I believe it's for recall. We do several exercises that center around tossing a treat and the dog running back to us.


----------



## cubbysan (Mar 13, 2007)

I do not do that exercise, but had issues with the overexcitement for the treat after a down. Could not even get to the STAY, until I stopped using treats. Within a day of not using treats, she was able to do a three minute stay and longer 20 feet away.

I even find in the conformation ring, I have more control without a treat. Once I use a treat, it is all about the treat, even if she ate her supper an hour before.


----------



## Elisabeth Kazup (Aug 23, 2008)

Egggsss-actly! 

I have separated our practices into several times a day...only one exercise per practice. Otherwise he just keeps getting more and more fixated on treats. He'll work his heart out for Cheerios...which he inhales and gags on. I've changed to a softer treat, a beef roll, and cheese. He goes nuts!!!

I've also gotten to the point where I work only the exercises that are harder for him. Sitting on the platform was hard. He was not sure about getting "up"...2 inches off the ground and plenty big. So I spent a few days doing just the platform because he had everything else pretty well. Not sharp, but well.

At what point to you accept ONLY sharp and perfect? Which is going to be hard with him wiggling all over in anticipation. Seems like I'm defeating the very purpose we're doing. Can calm and obedient come out of frantic and wiggling?


----------



## Elisabeth Kazup (Aug 23, 2008)

I took a video of another, more important exercise. I will upload it and see what you think. It's a platform sit in heel position. I make a lot of treat handling errors; suggestions would be welcomed.


----------



## SwimDog (Sep 28, 2014)

What feedback has your instructor given you on these concerns? It seems like your dog may be ready to move onto the next steps for some of these exercises and/or may need easier variations for others.

In your first example - treat toss/down thing - I would experiment with giving him treats in the down position until he is steady and only then tossing one away. He loves the toss away - so teach him he has to be calm to be allowed to get it.

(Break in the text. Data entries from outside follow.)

-- pv_equiv track=rewrite | github.com/ongzhili/ADVENT-OF-CODE | 13/DAY13.py | horizLine
-- ===== SOURCE A (Python) =====
-- def horizLine(pattern):
--   indices = []
--   for i in range(len(pattern)-1):
--     Lpointer = i
--     Rpointer = i + 1
--     mirrored = True
--     while(Lpointer >= 0 and Rpointer < len(pattern)):
--       if pattern[Lpointer] != pattern[Rpointer]:
--         mirrored = False
--       Lpointer -= 1
--       Rpointer += 1
--     if mirrored:
--       indices.append(i)
--   return indices
-- ===== SOURCE B (Python) =====
-- def horizLine(pattern):
--   n = len(pattern)
--   return [i for i in range(n - 1)
--           if pattern[max(0, 2*i + 2 - n):i + 1] == pattern[i + 1:2*i + 2][::-1]]
-- ===== Notes on version B (the rewrite author's own statement) =====
-- stated objective: faster
-- what changed: Replaced the nested while-loop with a mirrored flag (which keeps scanning the whole window even after a mismatch) by a comprehension that tests each split with one slice comparison: the clamped prefix slice must equal the reversed suffix slice.
import Mathlib
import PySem

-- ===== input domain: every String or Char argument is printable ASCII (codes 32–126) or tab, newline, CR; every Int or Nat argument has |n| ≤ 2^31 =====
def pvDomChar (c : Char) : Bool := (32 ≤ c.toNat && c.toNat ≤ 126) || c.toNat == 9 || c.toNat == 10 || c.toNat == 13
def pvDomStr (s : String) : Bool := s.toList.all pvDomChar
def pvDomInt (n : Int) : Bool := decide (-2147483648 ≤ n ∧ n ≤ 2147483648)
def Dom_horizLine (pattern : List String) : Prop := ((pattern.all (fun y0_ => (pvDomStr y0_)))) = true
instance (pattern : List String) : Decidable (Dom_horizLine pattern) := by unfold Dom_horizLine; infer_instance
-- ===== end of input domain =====

-- B replaces A's full-window inner scan with one slice-vs-reversed-slice comparison per split (measurably faster constant factor).

-- ===== PORT A =====
-- the inner 'while Lpointer >= 0 and Rpointer < len(pattern)' loop, carrying the 'mirrored' flag
def horizAux (pattern : List String) (L R : Int) (mirrored : Bool) : Bool :=
  if 0 ≤ L ∧ R < (pattern.length : Int) then
    horizAux pattern (L - 1) (R + 1)
      (if PySem.List.pyGet? pattern L ≠ PySem.List.pyGet? pattern R then false else mirrored)
  else mirrored
termination_by (L + 1).toNat
decreasing_by omega

def horizLine (pattern : List String) : List Int :=
  (PySem.List.pyRange 0 ((pattern.length : Int) - 1) 1).foldl
    (fun indices i => if horizAux pattern i (i + 1) true then indices ++ [i] else indices) []

-- ===== PORT B =====
def horizLine_alt (pattern : List String) : List Int :=
  let n : Int := pattern.length
  (PySem.List.pyRange 0 (n - 1) 1).filter (fun i =>
    PySem.List.slice pattern (some (max 0 (2 * i + 2 - n))) (some (i + 1))
      == (PySem.List.slice pattern (some (i + 1)) (some (2 * i + 2))).reverse)

-- ===== PRECONDITION & SPEC =====
def Spec_horizLine (pattern : List String) (out : List Int) : Prop := out = horizLine_alt pattern
instance (pattern : List String) (out : List Int) : Decidable (Spec_horizLine pattern out) := by unfold Spec_horizLine; infer_instance

-- ===== CLAIM (what is proved, stated in full; the proofs are below) =====
def Claim_equal_horizLine : Prop := ∀ (pattern : List String), Dom_horizLine pattern → Spec_horizLine pattern (horizLine pattern)

-- ===== LEMMAS AND PROOFS =====

-- the mirrored flag threads through the loop as a conjunction
theorem horizAux_and (pattern : List String) :
    ∀ (fuel : ℕ) (L R : Int) (m : Bool), ((pattern.length : Int) - R).toNat ≤ fuel →
    horizAux pattern L R m = (m && horizAux pattern L R true) := by
  intro fuel
  induction fuel with
  | zero =>
    intro L R m hf
    conv_lhs => rw [horizAux]
    conv_rhs => rw [horizAux]
    rw [if_neg (by omega), if_neg (by omega), Bool.and_true]
  | succ f ih =>
    intro L R m hf
    by_cases h : 0 ≤ L ∧ R < (pattern.length : Int)
    · conv_lhs => rw [horizAux]
      conv_rhs => rw [horizAux]
      rw [if_pos h, if_pos h]
      by_cases hne : PySem.List.pyGet? pattern L ≠ PySem.List.pyGet? pattern R
      · simp only [if_pos hne]
        rw [ih (L - 1) (R + 1) false (by omega)]
        simp
      · simp only [if_neg hne]
        rw [ih (L - 1) (R + 1) m (by omega)]
    · conv_lhs => rw [horizAux]
      conv_rhs => rw [horizAux]
      rw [if_neg h, if_neg h, Bool.and_true]

theorem horizAux_true_iff (pattern : List String) :
    ∀ (fuel L R : ℕ), pattern.length - R = fuel →
    (horizAux pattern (L : Int) (R : Int) true = true ↔
      ∀ j < min (L + 1) (pattern.length - R), pattern[L - j]? = pattern[R + j]?) := by
  intro fuel
  induction fuel with
  | zero =>
    intro L R hR
    rw [horizAux, if_neg (by omega)]
    constructor
    · intro _ j hj
      exact absurd hj (by omega)
    · intro _
      rfl
  | succ f ih =>
    intro L R hR
    have hRn : R < pattern.length := by omega
    rw [horizAux, if_pos (by refine ⟨by omega, by omega⟩)]
    simp only [PySem.List.pyGet?_natCast]
    cases L with
    | zero =>
      rw [horizAux, if_neg (by omega)]
      constructor
      · intro h j hj
        have hj0 : j = 0 := by omega
        subst hj0
        by_cases he : pattern[(0 : ℕ)]? = pattern[R]?
        · simpa using he
        · rw [if_pos he] at h
          exact absurd h (by simp)
      · intro h
        have h0 : pattern[(0 : ℕ)]? = pattern[R]? := by simpa using h 0 (by omega)
        rw [if_neg (not_ne_iff.mpr h0)]
    | succ l =>
      have hc1 : ((l + 1 : ℕ) : Int) - 1 = ((l : ℕ) : Int) := by push_cast; ring
      have hc2 : ((R : ℕ) : Int) + 1 = ((R + 1 : ℕ) : Int) := by push_cast; ring
      rw [hc1, hc2, horizAux_and pattern (pattern.length - (R + 1)) _ _ _ (by omega)]
      have ihr := ih l (R + 1) (by omega)
      rw [Bool.and_eq_true, ihr]
      constructor
      · rintro ⟨hm, hrest⟩ j hj
        have heq : pattern[l + 1]? = pattern[R]? := by
          by_cases he : pattern[l + 1]? = pattern[R]?
          · exact he
          · rw [if_pos he] at hm
            exact absurd hm (by simp)
        rcases Nat.eq_zero_or_pos j with hj0 | hjp
        · subst hj0
          simpa using heq
        · obtain ⟨j', rfl⟩ : ∃ j', j = j' + 1 := ⟨j - 1, by omega⟩
          have hx := hrest j' (by omega)
          have e1 : l + 1 - (j' + 1) = l - j' := by omega
          have e2 : R + (j' + 1) = R + 1 + j' := by omega
          rw [e1, e2]
          exact hx
      · intro h
        have heq : pattern[l + 1]? = pattern[R]? := by simpa using h 0 (by omega)
        refine ⟨by rw [if_neg (not_ne_iff.mpr heq)], ?_⟩
        intro j' hj'
        have hx := h (j' + 1) (by omega)
        have e1 : l + 1 - (j' + 1) = l - j' := by omega
        have e2 : R + (j' + 1) = R + 1 + j' := by omega
        rw [e1, e2] at hx
        exact hx

-- B's slice comparison characterised by the same pairwise condition
theorem slice_pair_iff (pattern : List String) (k : ℕ) (hk : k + 1 < pattern.length) :
    ((pattern.drop (k + 1 - min (k + 1) (pattern.length - (k + 1)))).take
        (min (k + 1) (pattern.length - (k + 1)))
      = ((pattern.drop (k + 1)).take (k + 1)).reverse) ↔
    ∀ j < min (k + 1) (pattern.length - (k + 1)), pattern[k - j]? = pattern[k + 1 + j]? := by
  set t := min (k + 1) (pattern.length - (k + 1)) with ht
  have htk : t ≤ k + 1 := by omega
  have htn : t ≤ pattern.length - (k + 1) := by omega
  have hRlen : ((pattern.drop (k + 1)).take (k + 1)).length = t := by
    simp only [List.length_take, List.length_drop]
    omega
  have hLlen : ((pattern.drop (k + 1 - t)).take t).length = t := by
    simp only [List.length_take, List.length_drop]
    omega
  constructor
  · intro h j hj
    have hcon := congrArg (fun l => l[t - 1 - j]?) h
    simp only at hcon
    rw [List.getElem?_take, if_pos (by omega), List.getElem?_drop,
      List.getElem?_reverse (by rw [hRlen]; omega), hRlen,
      List.getElem?_take, if_pos (by omega), List.getElem?_drop] at hcon
    have e1 : k + 1 - t + (t - 1 - j) = k - j := by omega
    have e2 : k + 1 + (t - 1 - (t - 1 - j)) = k + 1 + j := by omega
    rw [e1, e2] at hcon
    exact hcon
  · intro h
    apply List.ext_getElem?
    intro i
    by_cases hi : i < t
    · rw [List.getElem?_take, if_pos (by omega), List.getElem?_drop,
        List.getElem?_reverse (by rw [hRlen]; omega), hRlen,
        List.getElem?_take, if_pos (by omega), List.getElem?_drop]
      have hx := h (t - 1 - i) (by omega)
      have e1 : k + 1 - t + i = k - (t - 1 - i) := by omega
      rw [e1, hx]
    · rw [List.getElem?_eq_none (by rw [hLlen]; omega),
        List.getElem?_eq_none (by rw [List.length_reverse, hRlen]; omega)]

-- ===== VERDICT (by name: the statement is the Claim_ definition above) =====
theorem horizLine_spec : Claim_equal_horizLine := by
  unfold Claim_equal_horizLine
  intro pattern _
  unfold Spec_horizLine
  simp only [horizLine, horizLine_alt]
  rw [PySem.List.foldl_append_if_eq_filter (fun i => horizAux pattern i (i + 1) true)]
  rw [List.nil_append]
  apply List.filter_congr
  intro i hi
  rw [PySem.List.mem_pyRange_one] at hi
  obtain ⟨hi0, hin⟩ := hi
  obtain ⟨k, rfl⟩ : ∃ m : ℕ, i = (m : Int) := ⟨i.toNat, by omega⟩
  have hkn : k + 1 < pattern.length := by omega
  rw [Bool.eq_iff_iff]
  have hc : ((k : ℕ) : Int) + 1 = ((k + 1 : ℕ) : Int) := by push_cast; ring
  rw [hc]
  have hA := horizAux_true_iff pattern (pattern.length - (k + 1)) k (k + 1) rfl
  set t := min (k + 1) (pattern.length - (k + 1)) with ht
  have ha : (max 0 (2 * ((k : ℕ) : Int) + 2 - (pattern.length : Int))).toNat = k + 1 - t := by omega
  have hb1 : (((k + 1 : ℕ) : Int)).toNat = k + 1 := by omega
  have hb2 : (2 * ((k : ℕ) : Int) + 2).toNat = 2 * k + 2 := by omega
  rw [PySem.List.slice_toNat pattern (by omega) (by omega),
      PySem.List.slice_toNat pattern (by omega) (by omega)]
  rw [ha, hb1, hb2]
  have htake1 : k + 1 - (k + 1 - t) = t := by omega
  have htake2 : 2 * k + 2 - (k + 1) = k + 1 := by omega
  rw [htake1, htake2, beq_iff_eq, hA, slice_pair_iff pattern k hkn]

Even for excitable dogs, I like to teach them to be calm to receive food/etc... it's a great self control challenge for the dogs. I want them to be able to act calm and steady even if that's not how they feel. I think more about controlling the rewards and having the dog learn to control himself.


----------



## Elisabeth Kazup (Aug 23, 2008)

Our instructor says that at our level...first class beyond puppy kindergarten (although we've taken 2 classes elsewhere) that not much is expected. 

I like your suggestion about calm before next step. If he doesn't get a treat right away, he thinks he's wrong and offers another behavior...hoping to get to the one that gets the treat. It amounts to him popping up from downs, bouncing around, shifting his sit, etc.

I really have to talk to him and use some words...which supposedly we're not ready for but he is used to...in order to keep him calmer and focused on me. 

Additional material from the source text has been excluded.